-- pv_equiv track=rewrite | github.com/Sepremo/Projetos-do-IST | Fundamentos de Programação/Projeto1_v4.py | corrigir_doc
-- ===== SOURCE A (Python) =====
-- def corrigir_palavra(string):
--     """Corrige a palavra, apagando erros tipo "aA"
--
--     Usa o código ASCII associado a cada letra para detetar e apagar letras
--     maiúsculas seguidas da sua versão minúscula e vice-versa (ex: Aa; bB)
--     """
--     i = 0
--     while i + 1 < len(string):
--         #nºASCII de uma letra maiúscula +32 = nºASCII dessa letra minúscula
--         if abs(ord(string[i]) - ord(string[i + 1])) == 32:
--             string = string[0:i] + string[i + 2:]
--             if i < 2:
--                 i = -1
--             else:
--                 i = i - 2
--         i += 1
--     return string
--
-- def eh_anagrama(string1, string2):
--     """Diz se as palavras são anagramas uma da outra
--
--     Avalio se cada tipo de caracter aparece o mesmo número de vezes em ambas as
--     palavras em string1 e string2. Se sim, retorna True, caso contrario, string1
--     não é anagrama de string2 e retorna Falso
--     """
--     string1 = string1.lower()
--     string2 = string2.lower()
--
--     string1= sorted(string1)
--     string2= sorted(string2)
--     return string1 == string2
--
-- def corrigir_doc(Texto):
--     """Verifica que o texto é válido e corrije, se válido
--
--     Uso o código ASCII para verificar que o Texto tem apenas palavras
--     constituídas por letras e espaços entre as palavras. Depois corrigo as
--     palavras e vejo se são anagramas umas das outras, apagando o segundo
--     anagrama que encontro. Retorna uma string do Texto corrigido
--     """
--     if type(Texto) != str or len(Texto) == 0:
--         raise ValueError("corrigir_doc: argumento invalido")
--
--     for i in  range(len(Texto) -1):
--         #Verifica que o Texto tem só letras ou espaços
--         if not all(car.isalpha() or car.isspace() for car in Texto):
--             raise ValueError("corrigir_doc: argumento invalido")
--
--         #Verifica que um espaço não é seguido por outro espaço
--         if Texto[i].isspace() and Texto[i + 1].isspace():
--             raise ValueError("corrigir_doc: argumento invalido")
--         i += 1
--
--
--     listaTexto = Texto.split()
--     listaTexto = [corrigir_palavra(palavra) for palavra in listaTexto]
--
--     i1 = 0
--     while i1 < len(listaTexto):
--         palavra = listaTexto[i1]
--         i2 = i1 + 1
--         while i2 < len(listaTexto):
--
--             #Apaga o segundo anagrama, exepto quando é a mesma palavra
--             if eh_anagrama(palavra, listaTexto[i2]) and \
--             palavra.lower() != listaTexto[i2].lower():
--                 listaTexto.remove(listaTexto[i2])
--
--             else: i2 += 1
--         i1 += 1
--     return (" ".join(listaTexto))
-- ===== SOURCE B (Python) =====
-- def corrigir_doc(Texto):
--     if type(Texto) != str or len(Texto) == 0:
--         raise ValueError("corrigir_doc: argumento invalido")
--     if not all(c.isalpha() or c.isspace() for c in Texto):
--         raise ValueError("corrigir_doc: argumento invalido")
--     if any(a.isspace() and b.isspace() for a, b in zip(Texto, Texto[1:])):
--         raise ValueError("corrigir_doc: argumento invalido")
--     kept = []
--     seen = {}  # anagram key (sorted lowercase letters) -> lowercase of the first kept word
--     for palavra in Texto.split():
--         stack = []
--         for c in palavra:
--             if stack and abs(ord(stack[-1]) - ord(c)) == 32:
--                 stack.pop()
--             else:
--                 stack.append(c)
--         w = ''.join(stack)
--         low = w.lower()
--         k = ''.join(sorted(low))
--         if k not in seen:
--             seen[k] = low
--             kept.append(w)
--         elif seen[k] == low:
--             kept.append(w)
--     return " ".join(kept)
-- ===== Notes on version B (the rewrite author's own statement) =====
-- stated objective: faster
-- what changed: Quadratic index-backtracking string surgery for aA-pair removal is replaced by a linear stack cancellation, and the O(n^2) nested scan-and-remove anagram deduplication is replaced by a single pass over the words with a dict keyed by the sorted lowercase letters (mapping each anagram key to the lowercase of its first kept word); validation becomes one linear pass instead of re-running all() for every index.
-- outside the precondition, e.g. on corrigir_doc('!'): A returns '!', B raises ValueError; on corrigir_doc('5'): A returns '5', B raises ValueError
import Mathlib
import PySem

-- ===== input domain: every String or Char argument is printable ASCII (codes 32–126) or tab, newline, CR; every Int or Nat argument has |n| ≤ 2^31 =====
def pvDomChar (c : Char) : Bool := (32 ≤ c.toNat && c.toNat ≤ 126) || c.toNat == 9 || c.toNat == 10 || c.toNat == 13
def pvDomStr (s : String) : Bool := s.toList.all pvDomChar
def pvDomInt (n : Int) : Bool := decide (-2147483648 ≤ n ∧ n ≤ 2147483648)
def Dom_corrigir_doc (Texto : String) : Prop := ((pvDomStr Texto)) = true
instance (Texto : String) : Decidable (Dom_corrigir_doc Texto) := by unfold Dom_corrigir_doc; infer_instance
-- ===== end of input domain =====

-- B replaces A's quadratic index-backtracking pair deletion and O(n^2) nested anagram
-- removal by a linear stack cancellation and a single dict-keyed pass (objective: faster).
-- Equivalence is about the RETURN value; neither program mutates its argument.

-- shared one-line predicates (the literal tests both Pythons write)
def pvCancel (a c : Char) : Bool := ((a.toNat : Int) - (c.toNat : Int)).natAbs == 32
def pvOkChar (c : Char) : Bool := PySem.Chars.isalpha c || PySem.Chars.isspace c

-- ===== PORT A =====

-- termination measures, cited by name from the decreasing_by clauses below
theorem pvLenTakeDrop (s : List Char) (i : Nat) (h : i + 1 < s.length) :
    (s.take i ++ s.drop (i+2)).length = s.length - 2 := by
  rw [List.length_append, List.length_take, List.length_drop,
      Nat.min_eq_left (le_of_lt (Nat.lt_of_succ_lt h)),
      ← Nat.sub_sub, ← Nat.add_sub_assoc (Nat.le_sub_of_add_le (Nat.add_comm 2 i ▸ h)),
      Nat.add_sub_cancel' (le_of_lt (Nat.lt_of_succ_lt h))]

theorem pvFourSub (i : Nat) (h : 2 ≤ i) : 4 + (i - 1) = i + 3 := by
  rw [Nat.add_comm, ← Nat.sub_add_comm (le_trans (by decide) h),
      show (4:Nat) = 3 + 1 from rfl, ← Nat.add_assoc, Nat.add_sub_cancel]

theorem pvPalavraLoop_dec1 (s : List Char) (i : Nat) (h : i + 1 < s.length) :
    2 * (s.take i ++ s.drop (i+2)).length - (if i < 2 then 0 else i - 1) < 2 * s.length - i := by
  rw [pvLenTakeDrop s i h, Nat.mul_sub]
  have hi2 : i < 2 * s.length :=
    lt_of_lt_of_le (Nat.lt_of_succ_lt h) (Nat.le_mul_of_pos_left s.length two_pos)
  split
  · rename_i h2
    rw [Nat.sub_zero, show (2:Nat)*2 = 4 from rfl]
    exact Nat.sub_lt_sub_left hi2 (lt_of_lt_of_le h2 (by decide))
  · rename_i h2
    rw [show (2:Nat)*2 = 4 from rfl, Nat.sub_sub, pvFourSub i (Nat.le_of_not_lt h2)]
    exact Nat.sub_lt_sub_left hi2 (Nat.lt_add_of_pos_right (by decide))

theorem pvPalavraLoop_dec2 (s : List Char) (i : Nat) (h : i + 1 < s.length) :
    2 * s.length - (i+1) < 2 * s.length - i :=
  Nat.sub_lt_sub_left
    (lt_of_lt_of_le (Nat.lt_of_succ_lt h) (Nat.le_mul_of_pos_left s.length two_pos))
    (Nat.lt_succ_self i)

-- corrigir_palavra's while loop (index i, string surgery s[0:i]+s[i+2:], backtrack)
def pvPalavraLoop (s : List Char) (i : Nat) : List Char :=
  if _h : i + 1 < s.length then
    if pvCancel (s.getD i ' ') (s.getD (i+1) ' ') then
      pvPalavraLoop (s.take i ++ s.drop (i+2)) (if i < 2 then 0 else i - 1)
    else pvPalavraLoop s (i+1)
  else s
termination_by 2 * s.length - i
decreasing_by
  · exact pvPalavraLoop_dec1 s i _h
  · exact pvPalavraLoop_dec2 s i _h

def corrigir_palavra (s : List Char) : List Char := pvPalavraLoop s 0

def eh_anagrama (s1 s2 : List Char) : Bool :=
  PySem.List.sorted (PySem.Chars.lower s1) (fun c => c) false
    == PySem.List.sorted (PySem.Chars.lower s2) (fun c => c) false

-- the inner-loop deletion test of corrigir_doc
def pvCondA (p w : List Char) : Bool :=
  eh_anagrama p w && !(PySem.Chars.lower p == PySem.Chars.lower w)

theorem pvLoop2_dec1 (l l' : List (List Char)) (i2 : Nat) (h : i2 < l.length)
    (hr : PySem.List.remove? l (l.getD i2 []) = some l') :
    l'.length - i2 < l.length - i2 := by
  have hv : l.getD i2 [] ∈ l := by
    rw [List.getD_eq_getElem _ _ h]; exact List.getElem_mem h
  rw [PySem.List.remove?_eq_some_erase l _ hv] at hr
  injection hr with hr'
  rw [← hr', List.length_erase_of_mem hv, Nat.sub_sub, Nat.add_comm]
  exact Nat.sub_lt_sub_left h (Nat.lt_add_of_pos_right (by decide))

theorem pvLoop2_dec2 (n i2 : Nat) (h : i2 < n) : n - (i2+1) < n - i2 :=
  Nat.sub_lt_sub_left h (Nat.lt_succ_self i2)

-- inner while over i2 (list.remove of the first occurrence of the value)
def pvLoop2 (l : List (List Char)) (p : List Char) (i2 : Nat) : List (List Char) :=
  if _h : i2 < l.length then
    if pvCondA p (l.getD i2 []) then
      match _hr : PySem.List.remove? l (l.getD i2 []) with
      | some l' => pvLoop2 l' p i2
      | none => l   -- ValueError of list.remove: unreachable, the value is in the list
    else pvLoop2 l p (i2+1)
  else l
termination_by l.length - i2
decreasing_by
  · exact pvLoop2_dec1 l l' i2 _h _hr
  · exact pvLoop2_dec2 l.length i2 _h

——

Count how many lines in the data contain the word "from", giving the number without comment.

Solved problem ::
4